──────── Source data ────────

-- pv_equiv track=rewrite | github.com/DarshilPatel99/Sum_of_3_Palindromes | functions.py | remove_0
-- ===== SOURCE A (Python) =====
-- def remove_0(n):
--     l = len(n)
--     for i in range(l-1,-1,-1):
--         if n[i]==0:
--             n.pop(i)
--         else:
--             return n
--     return [0]
-- ===== SOURCE B (Python) =====
-- def remove_0(n):
--     last = -1
--     for i, d in enumerate(n):
--         if d != 0:
--             last = i
--     if last == -1:
--         n.clear()
--         return [0]
--     del n[last + 1:]
--     return n
-- ===== Notes on version B (the rewrite author's own statement) =====
-- stated objective: alternative
-- what changed: Replaces A's backward pop-and-early-return loop with a forward enumerate pass recording the last non-zero index followed by a single slice truncation (del n[last+1:]).
import Mathlib
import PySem

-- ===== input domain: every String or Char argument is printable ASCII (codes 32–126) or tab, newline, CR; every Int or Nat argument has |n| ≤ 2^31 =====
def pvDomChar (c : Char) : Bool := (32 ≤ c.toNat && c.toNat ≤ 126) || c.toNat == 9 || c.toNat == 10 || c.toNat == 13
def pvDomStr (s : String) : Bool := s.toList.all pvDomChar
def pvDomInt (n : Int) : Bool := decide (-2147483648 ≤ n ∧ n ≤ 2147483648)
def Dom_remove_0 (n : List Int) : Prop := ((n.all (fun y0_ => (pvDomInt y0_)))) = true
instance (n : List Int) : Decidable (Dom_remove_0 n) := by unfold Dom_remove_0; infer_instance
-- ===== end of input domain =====

-- B truncates with one slice after a forward last-nonzero scan instead of A's backward pop loop;
-- equivalence is about the RETURN value (both Pythons also mutate n in place, identically).

-- ===== PORT A =====
-- the loop 'for i in range(l-1,-1,-1)': i+1 remaining iterations, current index i;
-- n.pop(i) is eraseIdx (the index is in range whenever the branch fires)
def remove0Go (n : List Int) : Nat → List Int
  | 0 => [0]
  | i + 1 =>
    if PySem.List.pyGet? n (i : Int) = some 0 then
      remove0Go (n.eraseIdx i) i
    else n

def remove_0 (n : List Int) : List Int := remove0Go n n.length

-- ===== PORT B =====
-- 'last': index of the last non-zero digit, -1 if none
def lastNZ (n : List Int) : Int :=
  (PySem.List.enumerate n 0).foldl (fun acc p => if p.2 ≠ 0 then p.1 else acc) (-1)

def remove_0_alt (n : List Int) : List Int :=
  let last := lastNZ n
  if last = -1 then [0]
  else PySem.List.slice n none (some (last + 1))

-- ===== PRECONDITION & SPEC =====
def Spec_remove_0 (n : List Int) (out : List Int) : Prop := out = remove_0_alt n
instance (n : List Int) (out : List Int) : Decidable (Spec_remove_0 n out) := by unfold Spec_remove_0; infer_instance

-- ===== CLAIM (what is proved, stated in full; the proofs are below) =====
def Claim_equal_remove_0 : Prop := ∀ (n : List Int), Dom_remove_0 n → Spec_remove_0 n (remove_0 n)

-- ===== LEMMAS AND PROOFS =====

-- reference value: n with trailing zeros stripped, or [0] if nothing remains
def stripRef (n : List Int) : List Int :=
  let r := n.reverse.dropWhile (fun x => x == 0)
  if r.isEmpty then [0] else r.reverse

theorem stripRef_concat_zero (n : List Int) : stripRef (n ++ [0]) = stripRef n := by
  simp [stripRef]

theorem stripRef_concat_ne (n : List Int) (x : Int) (hx : x ≠ 0) :
    stripRef (n ++ [x]) = n ++ [x] := by
  simp [stripRef, hx]

theorem remove_0_concat_zero (n : List Int) : remove_0 (n ++ [0]) = remove_0 n := by
  have hlen : (n ++ [0]).length = n.length + 1 := by simp
  have hget : PySem.List.pyGet? (n ++ [0]) (n.length : Int) = some 0 := by
    rw [PySem.List.pyGet?_natCast]
    simp
  have herase : (n ++ [0]).eraseIdx n.length = n := by
    simp [List.eraseIdx_eq_take_drop_succ]
  simp [remove_0, hlen, remove0Go, herase]

theorem remove_0_concat_ne (n : List Int) (x : Int) (hx : x ≠ 0) :
    remove_0 (n ++ [x]) = n ++ [x] := by
  have hlen : (n ++ [x]).length = n.length + 1 := by simp
  have hget : PySem.List.pyGet? (n ++ [x]) (n.length : Int) = some x := by
    rw [PySem.List.pyGet?_natCast]
    simp
  simp [remove_0, hlen, remove0Go, hx]

theorem remove_0_eq_stripRef (n : List Int) : remove_0 n = stripRef n := by
  induction n using List.reverseRecOn with
  | nil => decide
  | append_singleton m x ih =>
    by_cases hx : x = 0
    · subst hx
      rw [remove_0_concat_zero, stripRef_concat_zero, ih]
    · rw [remove_0_concat_ne m x hx, stripRef_concat_ne m x hx]

theorem lastNZ_concat (n : List Int) (x : Int) :
    lastNZ (n ++ [x]) = if x ≠ 0 then (n.length : Int) else lastNZ n := by
  simp [lastNZ, PySem.List.enumerate_append, List.foldl_append, PySem.List.enumerate]

-- combined invariant for B, proved by reverse induction
theorem alt_invariant (n : List Int) :
    (-1 ≤ lastNZ n ∧ lastNZ n < (n.length : Int)) ∧ remove_0_alt n = stripRef n := by
  induction n using List.reverseRecOn with
  | nil => refine ⟨⟨by decide, by decide⟩, by decide⟩
  | append_singleton m x ih =>
    obtain ⟨⟨hlo, hhi⟩, heq⟩ := ih
    by_cases hx : x = 0
    · subst hx
      have hL : lastNZ (m ++ [0]) = lastNZ m := by simp [lastNZ_concat]
      refine ⟨⟨by rw [hL]; exact hlo, by rw [hL]; simp; omega⟩, ?_⟩
      rw [stripRef_concat_zero, ← heq]
      by_cases hneg : lastNZ m = -1
      · simp [remove_0_alt, hL, hneg]
      · have h0 : 0 ≤ lastNZ m + 1 := by omega
        have hle : (lastNZ m + 1).toNat ≤ m.length := by omega
        simp only [remove_0_alt, hL, if_neg hneg]
        rw [PySem.List.slice_to _ h0, PySem.List.slice_to _ h0,
          List.take_append_of_le_length hle]
    · have hL : lastNZ (m ++ [x]) = (m.length : Int) := by simp [lastNZ_concat, hx]
      refine ⟨⟨by rw [hL]; omega, by rw [hL]; simp⟩, ?_⟩
      have hne : (m.length : Int) ≠ -1 := by omega
      rw [stripRef_concat_ne m x hx]
      simp only [remove_0_alt, hL, if_neg hne]
      rw [PySem.List.slice_to _ (by omega)]
      have : ((m.length : Int) + 1).toNat = m.length + 1 := by omega
      rw [this]
      simp [List.take_of_length_le]

-- ===== VERDICT (by name: the statement is the Claim_ definition above) =====
theorem remove_0_spec : Claim_equal_remove_0 := by
  intro n _
  unfold Spec_remove_0
  rw [remove_0_eq_stripRef, (alt_invariant n).2]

────────

Task description: Starting at the line that has "simp [remove_0, hlen, remove0Go, hx]" and ending at the line that has "by_cases hneg : lastNZ m = -1", please write out the lines above exactly, leaving out all others.

Solution for this task:
  simp [remove_0, hlen, remove0Go, hx]

theorem remove_0_eq_stripRef (n : List Int) : remove_0 n = stripRef n := by
  induction n using List.reverseRecOn with
  | nil => decide
  | append_singleton m x ih =>
    by_cases hx : x = 0
    · subst hx
      rw [remove_0_concat_zero, stripRef_concat_zero, ih]
    · rw [remove_0_concat_ne m x hx, stripRef_concat_ne m x hx]

theorem lastNZ_concat (n : List Int) (x : Int) :
    lastNZ (n ++ [x]) = if x ≠ 0 then (n.length : Int) else lastNZ n := by
  simp [lastNZ, PySem.List.enumerate_append, List.foldl_append, PySem.List.enumerate]

-- combined invariant for B, proved by reverse induction
theorem alt_invariant (n : List Int) :
    (-1 ≤ lastNZ n ∧ lastNZ n < (n.length : Int)) ∧ remove_0_alt n = stripRef n := by
  induction n using List.reverseRecOn with
  | nil => refine ⟨⟨by decide, by decide⟩, by decide⟩
  | append_singleton m x ih =>
    obtain ⟨⟨hlo, hhi⟩, heq⟩ := ih
    by_cases hx : x = 0
    · subst hx
      have hL : lastNZ (m ++ [0]) = lastNZ m := by simp [lastNZ_concat]
      refine ⟨⟨by rw [hL]; exact hlo, by rw [hL]; simp; omega⟩, ?_⟩
      rw [stripRef_concat_zero, ← heq]
      by_cases hneg : lastNZ m = -1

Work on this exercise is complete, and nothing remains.